Summary of the Tritium Issues
- A fusion reactor with a full tritium breeding blanket must be able to achieve a minimum tritium breeding ratio of 1.12, despite the fact that experts do not know how this will be possible.
- The global inventory of tritium must be large enough to start at least the first DEMO-class fusion reactor.
- The first DEMO-class fusion reactor must go into operation before the last of the tritium inventory disappears.
- If successful, the first DEMO-class fusion reactor must be able to produce enough tritium to start the second DEMO-class fusion reactor, and so on.
The only other solution is that the world needs to build new heavy-water fission reactors to produce fuel for fusion reactors. To borrow from “The Matrix,” “fate, it seems, is not without a sense of irony.” Fusion scientists have been bashing fission reactor technology for decades.
Next: The Fusion Fuel Discrepancy: The Misleading Claims
References
- Mohamed Abdou, NAS Committee in La Jolla, Calif., Feb. 26, 2018
- Richard J. Pearson, Armando B. Antoniazzi, William J. Nuttall, “Tritium Supply and Use: A Key Issue for the Development of Nuclear Fusion Energy,” Fusion Engineering and Design, (May 31, 2018) 136, (B), 1140-1148
- Kovari, M. Coleman, I. Cristescu, and R. Smith, “Tritium Resources Available for Fusion Reactors,” (Dec. 21, 2017) Nuclear Fusion, 58 (2)

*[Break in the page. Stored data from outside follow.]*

-- pv_equiv track=rewrite | github.com/starlightknown/Cyberon | utils/converters.py | display
-- ===== SOURCE A (Python) =====
-- def display(seconds, granularity=5):
--     """
--     Displays the number of seconds in weeks, days, hours, minutes, and seconds.
--     Examples:
--         5440 seconds -> "1 hour 30 minutes 40 seconds"
--         7201 seconds -> "2 hours 1 second"
--     """
--     conversions = (
--         ('weeks', 604800),  # 1 week = 604800 seconds
--         ('days', 86400),    # 1 day  = 86400 seconds
--         ('hours', 3600),    # 1 hour = 3600 seconds
--         ('minutes', 60),
--         ('seconds', 1)
--     )
--
--     result = []
--     for interval, value in conversions:
--         num = seconds // value
--         if num:
--             seconds -=  num * value
--             if num == 1:
--                 interval = interval.rstrip('s')
--             result.append(f'{num} {interval}')
--
--     return ' '.join(result[:granularity])
-- ===== SOURCE B (Python) =====
-- def display(seconds, granularity=5):
--     """
--     Displays the number of seconds in weeks, days, hours, minutes, and seconds.
--     Bottom-up divmod chain: peels units smallest-first with the ratio to the
--     next unit (60, 60, 24, 7), collecting parts in reverse and flipping at the end.
--     """
--     parts = []
--     q = seconds
--     for ratio, name in ((60, 'second'), (60, 'minute'), (24, 'hour'), (7, 'day')):
--         q, r = divmod(q, ratio)
--         if r:
--             parts.append(f"{r} {name}{'s' if r != 1 else ''}")
--     if q:
--         parts.append(f"{q} week{'s' if q != 1 else ''}")
--     parts.reverse()
--     return ' '.join(parts[:granularity])
-- ===== Notes on version B (the rewrite author's own statement) =====
-- stated objective: alternative
-- what changed: B peels units bottom-up with a divmod chain by the unit ratios (60, 60, 24, 7) — the absolute divisors 604800/86400/3600 never appear — collecting parts smallest-first into a list that is reversed at the end, instead of A's top-down subtract-and-carry over absolute divisors; singulars are built by conditionally appending 's' instead of rstrip'ing a plural.
import Mathlib
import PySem

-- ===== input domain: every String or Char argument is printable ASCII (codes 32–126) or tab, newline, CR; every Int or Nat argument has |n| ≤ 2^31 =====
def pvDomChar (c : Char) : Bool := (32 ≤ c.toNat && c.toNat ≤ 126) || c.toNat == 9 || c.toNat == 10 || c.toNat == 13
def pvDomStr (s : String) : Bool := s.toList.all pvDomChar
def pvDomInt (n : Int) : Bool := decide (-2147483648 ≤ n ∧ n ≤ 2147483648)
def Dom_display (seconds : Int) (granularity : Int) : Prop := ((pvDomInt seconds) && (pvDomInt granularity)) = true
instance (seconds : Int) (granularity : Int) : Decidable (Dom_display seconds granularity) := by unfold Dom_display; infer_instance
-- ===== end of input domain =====

-- B peels units bottom-up with a divmod chain by unit ratios (60,60,24,7), collecting
-- parts smallest-first and reversing, instead of A's top-down subtract-and-carry over
-- absolute divisors (alternative decomposition, same cost).


-- ===== PORT A =====
-- interval.rstrip('s'): drop trailing 's' characters (exact for rstrip with a char set {'s'})
def rstripS (s : String) : String := String.ofList ((s.toList.reverse.dropWhile (fun c => c = 's')).reverse)

def display (seconds : Int) (granularity : Int) : String :=
  let conversions : List (String × Int) :=
    [("weeks", 604800), ("days", 86400), ("hours", 3600), ("minutes", 60), ("seconds", 1)]
  let final := conversions.foldl
    (fun (st : Int × List String) iv =>
      let num := PySem.Int.floordiv st.1 iv.2
      if num ≠ 0 then
        (st.1 - num * iv.2,
         st.2 ++ [PySem.Int.toStr num ++ " " ++ (if num = 1 then rstripS iv.1 else iv.1)])
      else st)
    (seconds, [])
  PySem.Str.join " " (PySem.List.slice final.2 none (some granularity))

-- ===== PORT B =====
def display_alt (seconds : Int) (granularity : Int) : String :=
  let st := ([(60, "second"), (60, "minute"), (24, "hour"), (7, "day")] : List (Int × String)).foldl
    (fun (st : Int × List String) rv =>
      -- q, r = divmod(q, ratio); ratio > 0 so divmod is total: floordiv/mod
      let q := PySem.Int.floordiv st.1 rv.1
      let r := PySem.Int.mod st.1 rv.1
      if r ≠ 0 then
        (q, st.2 ++ [PySem.Int.toStr r ++ " " ++ rv.2 ++ (if r ≠ 1 then "s" else "")])
      else (q, st.2))
    (seconds, [])
  let parts := if st.1 ≠ 0 then
      st.2 ++ [PySem.Int.toStr st.1 ++ " week" ++ (if st.1 ≠ 1 then "s" else "")]
    else st.2
  PySem.Str.join " " (PySem.List.slice parts.reverse none (some granularity))

-- ===== PRECONDITION & SPEC =====
def Spec_display (seconds : Int) (granularity : Int) (out : String) : Prop := out = display_alt seconds granularity
instance (seconds : Int) (granularity : Int) (out : String) : Decidable (Spec_display seconds granularity out) := by unfold Spec_display; infer_instance

-- ===== CLAIM (what is proved, stated in full; the proofs are below) =====
def Claim_equal_display : Prop := ∀ (seconds : Int) (granularity : Int), Dom_display seconds granularity → Spec_display seconds granularity (display seconds granularity)

-- ===== LEMMAS AND PROOFS =====

-- (a % (b*c)) / b = (a / b) % c for a positive inner divisor b: the carried remainder's
-- next quotient is the independent modular component.
theorem modDivKey (a b c : Int) (hb : 0 < b) : (a % (b*c)) / b = (a / b) % c := by
  rw [Int.emod_def, Int.emod_def, ← Int.ediv_ediv_of_nonneg (le_of_lt hb)]
  have h : a - b * c * (a / b / c) = a + (-(c * (a / b / c))) * b := by ring
  rw [h, Int.add_mul_ediv_right _ _ (ne_of_gt hb)]
  ring

-- fold two adjacent string appends into one literal
theorem fuseStr (a b c : String) (h : a ++ b = c) (x : String) : a ++ (b ++ x) = c ++ x := by
  rw [← String.append_assoc, h]

-- one step of A's fold
theorem stepAEq (s : Int) (acc : List String) (name : String) (v : Int) :
    (fun (st : Int × List String) (iv : String × Int) =>
      let num := PySem.Int.floordiv st.1 iv.2
      if num ≠ 0 then
        (st.1 - num * iv.2,
         st.2 ++ [PySem.Int.toStr num ++ " " ++ (if num = 1 then rstripS iv.1 else iv.1)])
      else st) (s, acc) (name, v)
    = (PySem.Int.mod s v,
       acc ++ (if PySem.Int.floordiv s v ≠ 0 then
         [PySem.Int.toStr (PySem.Int.floordiv s v) ++ " " ++
           (if PySem.Int.floordiv s v = 1 then rstripS name else name)] else [])) := by
  have hm : PySem.Int.mod s v = s - PySem.Int.floordiv s v * v := by
    have := PySem.Int.floordiv_mul_add_mod s v
    omega
  by_cases h : PySem.Int.floordiv s v = 0 <;> simp [h, hm]

-- one step of B's fold
theorem stepBEq (s : Int) (acc : List String) (v : Int) (name : String) :
    (fun (st : Int × List String) (rv : Int × String) =>
      let q := PySem.Int.floordiv st.1 rv.1
      let r := PySem.Int.mod st.1 rv.1
      if r ≠ 0 then
        (q, st.2 ++ [PySem.Int.toStr r ++ " " ++ rv.2 ++ (if r ≠ 1 then "s" else "")])
      else (q, st.2)) (s, acc) (v, name)
    = (PySem.Int.floordiv s v,
       acc ++ (if PySem.Int.mod s v ≠ 0 then
         [PySem.Int.toStr (PySem.Int.mod s v) ++ " " ++ name ++
           (if PySem.Int.mod s v ≠ 1 then "s" else "")] else [])) := by
  by_cases h : PySem.Int.mod s v = 0 <;> simp [h]

theorem display_eq (s g : Int) : display s g = display_alt s g := by
  unfold display display_alt
  simp only [List.foldl_cons, List.foldl_nil,
    stepAEq _ _ _ 604800, stepAEq _ _ _ 86400, stepAEq _ _ _ 3600,
    stepAEq _ _ _ 60, stepAEq _ _ _ 1,
    stepBEq _ _ 60 "second", stepBEq _ _ 60 "minute",
    stepBEq _ _ 24 "hour", stepBEq _ _ 7 "day"]
  have fd : ∀ a b : Int, 0 < b → PySem.Int.floordiv a b = a / b :=
    fun a b hb => PySem.Int.floordiv_eq_ediv_of_pos hb
  have md : ∀ a b : Int, 0 < b → PySem.Int.mod a b = a % b :=
    fun a b hb => PySem.Int.mod_eq_emod_of_pos hb
  simp only [fd _ _ (by norm_num : (0:Int) < 604800), fd _ _ (by norm_num : (0:Int) < 86400),
    fd _ _ (by norm_num : (0:Int) < 3600), fd _ _ (by norm_num : (0:Int) < 60),
    fd _ _ (by norm_num : (0:Int) < 24), fd _ _ (by norm_num : (0:Int) < 7),
    fd _ _ (by norm_num : (0:Int) < 1),
    md _ _ (by norm_num : (0:Int) < 604800), md _ _ (by norm_num : (0:Int) < 86400),
    md _ _ (by norm_num : (0:Int) < 3600), md _ _ (by norm_num : (0:Int) < 60),
    md _ _ (by norm_num : (0:Int) < 24), md _ _ (by norm_num : (0:Int) < 7)]
  rw [show ∀ x : Int, x / 1 = x from fun x => Int.ediv_one x]
  -- A's carried remainders → independent components
  have h1 : s % 604800 / 86400 = s / 86400 % 7 := by
    rw [show (604800 : Int) = 86400 * 7 by norm_num]; exact modDivKey s 86400 7 (by norm_num)
  have h1' : s % 604800 % 86400 = s % 86400 := Int.emod_emod_of_dvd s (by norm_num)
  have h2 : s % 86400 / 3600 = s / 3600 % 24 := by
    rw [show (86400 : Int) = 3600 * 24 by norm_num]; exact modDivKey s 3600 24 (by norm_num)
  have h2' : s % 86400 % 3600 = s % 3600 := Int.emod_emod_of_dvd s (by norm_num)
  have h3 : s % 3600 / 60 = s / 60 % 60 := by
    rw [show (3600 : Int) = 60 * 60 by norm_num]; exact modDivKey s 60 60 (by norm_num)
  have h3' : s % 3600 % 60 = s % 60 := Int.emod_emod_of_dvd s (by norm_num)
  rw [h1', h2', h3', h1, h2, h3]
  -- B's quotient chain → independent components
  have g1 : s / 60 / 60 = s / 3600 := by
    rw [Int.ediv_ediv_of_nonneg (by norm_num : (0:Int) ≤ 60)]; norm_num
  have g2 : s / 3600 / 24 = s / 86400 := by
    rw [Int.ediv_ediv_of_nonneg (by norm_num : (0:Int) ≤ 3600)]; norm_num
  have g3 : s / 86400 / 7 = s / 604800 := by
    rw [Int.ediv_ediv_of_nonneg (by norm_num : (0:Int) ≤ 86400)]; norm_num
  rw [g1, g2, g3]
  -- align singular/plural strings
  have words : ∀ (n : Int) (sing plur : String), rstripS plur = sing → sing ++ "s" = plur →
      (if n = 1 then rstripS plur else plur) = sing ++ (if n ≠ 1 then "s" else "") := by
    intro n sing plur hstrip happ
    by_cases h : n = 1 <;> simp [h, hstrip, happ]
  rw [words _ "week" "weeks" (by decide) rfl, words _ "day" "days" (by decide) rfl,
      words _ "hour" "hours" (by decide) rfl, words _ "minute" "minutes" (by decide) rfl,
      words _ "second" "seconds" (by decide) rfl]
  by_cases c1 : s / 604800 = 0 <;> by_cases c2 : s / 86400 % 7 = 0 <;>
    by_cases c3 : s / 3600 % 24 = 0 <;> by_cases c4 : s / 60 % 60 = 0 <;>
    by_cases c5 : s % 60 = 0 <;>
    simp [c1, c2, c3, c4, c5, String.append_assoc,
      fuseStr " " "week" " week" rfl, fuseStr " " "day" " day" rfl,
      fuseStr " " "hour" " hour" rfl, fuseStr " " "minute" " minute" rfl,
      fuseStr " " "second" " second" rfl]

-- ===== VERDICT (by name: the statement is the Claim_ definition above) =====
theorem display_spec : Claim_equal_display := by
  intro s g _
  unfold Spec_display
  exact display_eq s g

- L. Jassby, C.A. Gentile, G. Ascione, H.W. Kugel, A.L. Roquemore, and A. Kumar, “Tritium Production in He-3 Gas cells Immersed in the Tokamak Fusion Test Reactor Neutron Field,” (1999) Review of Scientific Instruments 70, 1115-1118
- Mohamed Abdou, Marco Riva, Alice Ying, Christian Day, Alberto Loarte, L.R. Baylor, Paul Humrickhouse, Thomas F. Fuerst and Seungyon Cho, “Physics and Technology Considerations for the Deuterium-Tritium Fuel Cycle and Conditions for Tritium Fuel Self Sufficiency,” (Nov. 23, 2020) Nuclear Fusion, 61 (1)

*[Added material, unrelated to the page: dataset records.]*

theorem build_neighborhood_dict_spec : Claim_equal_build_neighborhood_dict := by
  intro lts _
  show build_neighborhood_dict lts = build_neighborhood_dict_alt lts
  rw [portA_eq, portB_eq]
  have hAkeys := pvAfold_keys lts PySem.Dict.empty
  rw [PySem.Dict.keys_empty] at hAkeys
  have hAnodup : (lts.foldl (fun nb li => pvLoop (fun t => pvUpdA (li.filter (fun s => s != t))) nb li)
      PySem.Dict.empty).keys.Nodup := by
    rw [hAkeys]; exact pvSfold_nodup lts
  have hBitems : ((pvOcc lts).items.foldl (fun nbs p =>
        nbs.insert p.1 (pvFinal p.1 p.2)) PySem.Dict.empty).items
      = (pvOcc lts).items.map (fun p => (p.1, pvFinal p.1 p.2)) := by
    rw [PySem.Dict.items_foldl_insert_fresh (pvOcc lts).items Prod.fst
      (fun p => pvFinal p.1 p.2) PySem.Dict.empty
      (fun p _ => PySem.Dict.contains_empty p.1)
      (pvOcc_nodup lts)]
    rfl
  have hitems : (lts.foldl (fun nb li => pvLoop (fun t => pvUpdA (li.filter (fun s => s != t))) nb li)
        PySem.Dict.empty).items
      = ((pvOcc lts).items.foldl (fun nbs p => nbs.insert p.1 (pvFinal p.1 p.2)) PySem.Dict.empty).items := by
    rw [hBitems,
      PySem.Dict.items_eq_map_keys _ hAnodup PySem.Dict.empty,
      PySem.Dict.items_eq_map_keys (pvOcc lts) (pvOcc_nodup lts) [],
      List.map_map, pvOcc_keys, ← hAkeys]
    apply List.map_congr_left
    intro t _
    show (t, _) = (t, pvFinal t ((pvOcc lts).getD t []))
    rw [pvOcc_getD, pvToken, pvA_getD]
  rw [hitems]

Oct. 17, 2021 Notes: A reader asks: In the Abdou chart it says ITER will burn 0.9kg of tritium per year. In the Starfire chart, it says Starfire would burn 0.5kg per day. That’s about 203 times more than ITER. Why were these tritium consumption numbers are so far apart? Daniel Jassby answers: Starfire was supposed to operate continuously. ITER will have, at most, 1,000 pulses of 400 sec length. 400,000 sec is about 1% of a year. The projected ITER fusion power is about 20% of the Starfire fusion power. There you have a factor of 500.

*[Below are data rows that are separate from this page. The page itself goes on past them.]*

theorem roundLoop_spec (N : Nat) : ∀ (m : Int), 0 ≤ m → m.toNat ≤ N →
    ∀ (x : Int), 0 ≤ x → x ≤ 10 → ∀ (k : Nat),
    roundLoop ((PySem.Int.toChars m).map (fun c => String.ofList [c]) ++
        PySem.Int.toStr x :: List.replicate k "0") ((PySem.Int.toChars m).length)
    = PySem.Int.toStr (Hc m (if 5 ≤ x then 1 else 0)) ::
        List.replicate ((PySem.Int.toChars m).length + k) "0" := by
  induction N with
  | zero =>
    intro m h0 hN x hx0 hx1 k
    exact roundLoop_base m h0 (by omega) x hx0 hx1 k
  | succ N ih =>
    intro m h0 hN x hx0 hx1 k
    by_cases h : 10 ≤ m
    · rw [toChars_step m h, toChars_single (m % 10) (by omega) (by omega)]
      rw [List.map_append]
      have hfd : String.ofList [Nat.digitChar (m % 10).toNat] = PySem.Int.toStr (m % 10) := by
        rw [show PySem.Int.toStr (m % 10) = String.ofList (PySem.Int.toChars (m % 10)) from rfl,
          toChars_single (m % 10) (by omega) (by omega)]
      set A := (PySem.Int.toChars (m / 10)).map (fun c => String.ofList [c]) with hA
      simp only [List.map_cons, List.map_nil, hfd, List.append_assoc, List.singleton_append,
        List.length_append, List.length_cons, List.length_nil]
      have hlen : A.length = (PySem.Int.toChars (m / 10)).length := by rw [hA, List.length_map]
      rw [show (PySem.Int.toChars (m / 10)).length + (0 + 1) = A.length + 1 by omega]
      rw [roundLoop_succ (A ++ PySem.Int.toStr (m % 10) :: PySem.Int.toStr x :: List.replicate k "0") A.length]
      rw [List.getD_append_right A _ "" (A.length + 1) (by omega),
          List.getD_append_right A _ "" A.length (by omega)]
      simp only [Nat.add_sub_cancel_left, Nat.sub_self, List.getD_cons_succ, List.getD_cons_zero]
      rw [pyIntD_toStr x hx0 hx1, pyIntD_toStr (m % 10) (by omega) (by omega)]
      by_cases hx : 5 ≤ x
      · rw [if_pos hx]
        rw [List.set_append_right A.length _ (by omega),
            List.set_append_right (A.length + 1) _ (by omega)]
        simp only [Nat.sub_self, Nat.add_sub_cancel_left, List.set_cons_zero, List.set_cons_succ]
        rw [show ("0" : String) :: List.replicate k "0" = List.replicate (k + 1) "0" from
          (List.replicate_succ (a := ("0":String)) (n := k)).symm]
        rw [hlen]
        rw [ih (m / 10) (by omega) (by omega) (m % 10 + 1) (by omega) (by omega) (k + 1)]
        rw [show Hc m (if 5 ≤ x then 1 else 0) = Hc (m / 10) (if 5 ≤ m % 10 + 1 then 1 else 0) from by
          rw [Hc, dif_pos h, if_pos hx]]
        rw [show (PySem.Int.toChars (m / 10)).length + (0 + 1) + k
            = (PySem.Int.toChars (m / 10)).length + (k + 1) by omega]
      · rw [if_neg hx]
        rw [List.set_append_right (A.length + 1) _ (by omega)]
        simp only [Nat.add_sub_cancel_left, List.set_cons_succ, List.set_cons_zero]
        rw [show ("0" : String) :: List.replicate k "0" = List.replicate (k + 1) "0" from
          (List.replicate_succ (a := ("0":String)) (n := k)).symm]
        rw [hlen]
        rw [ih (m / 10) (by omega) (by omega) (m % 10) (by omega) (by omega) (k + 1)]
        rw [show Hc m (if 5 ≤ x then 1 else 0) = Hc (m / 10) (if 5 ≤ m % 10 + 0 then 1 else 0) from by
          rw [Hc, dif_pos h, if_neg hx]]
        rw [show (PySem.Int.toChars (m / 10)).length + (0 + 1) + k
            = (PySem.Int.toChars (m / 10)).length + (k + 1) by omega]
        rw [show m % 10 + 0 = m % 10 by omega]
    · exact roundLoop_base m h0 (by omega) x hx0 hx1 k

Thanks to Daniel Jassby for pointing out the following clarification about the alternative tritium sources shown in this graph. Hollenberg et al. show the CANDU tritium production rate at 2.9 kg/year per GW of electric power. According to Jassby, a single CANDU reactor produces 0.2 kg of tritium/yr/GW as an unintended byproduct. Thus, the Hollenberg et al. 1984 value assumes a quantity of 10 tritium-producing CANDU reactors. Hollenberg et al. show the tritium production rate from special light-water reactors, which must be intentionally equipped to breed tritium, at 5.4 kg/yr/GW. According to Jassby, a single such reactor produces at most, 2 kg/yr/GW of tritium. Thus, the Hollenberg et al. value assumes a quantity of 3 such reactors.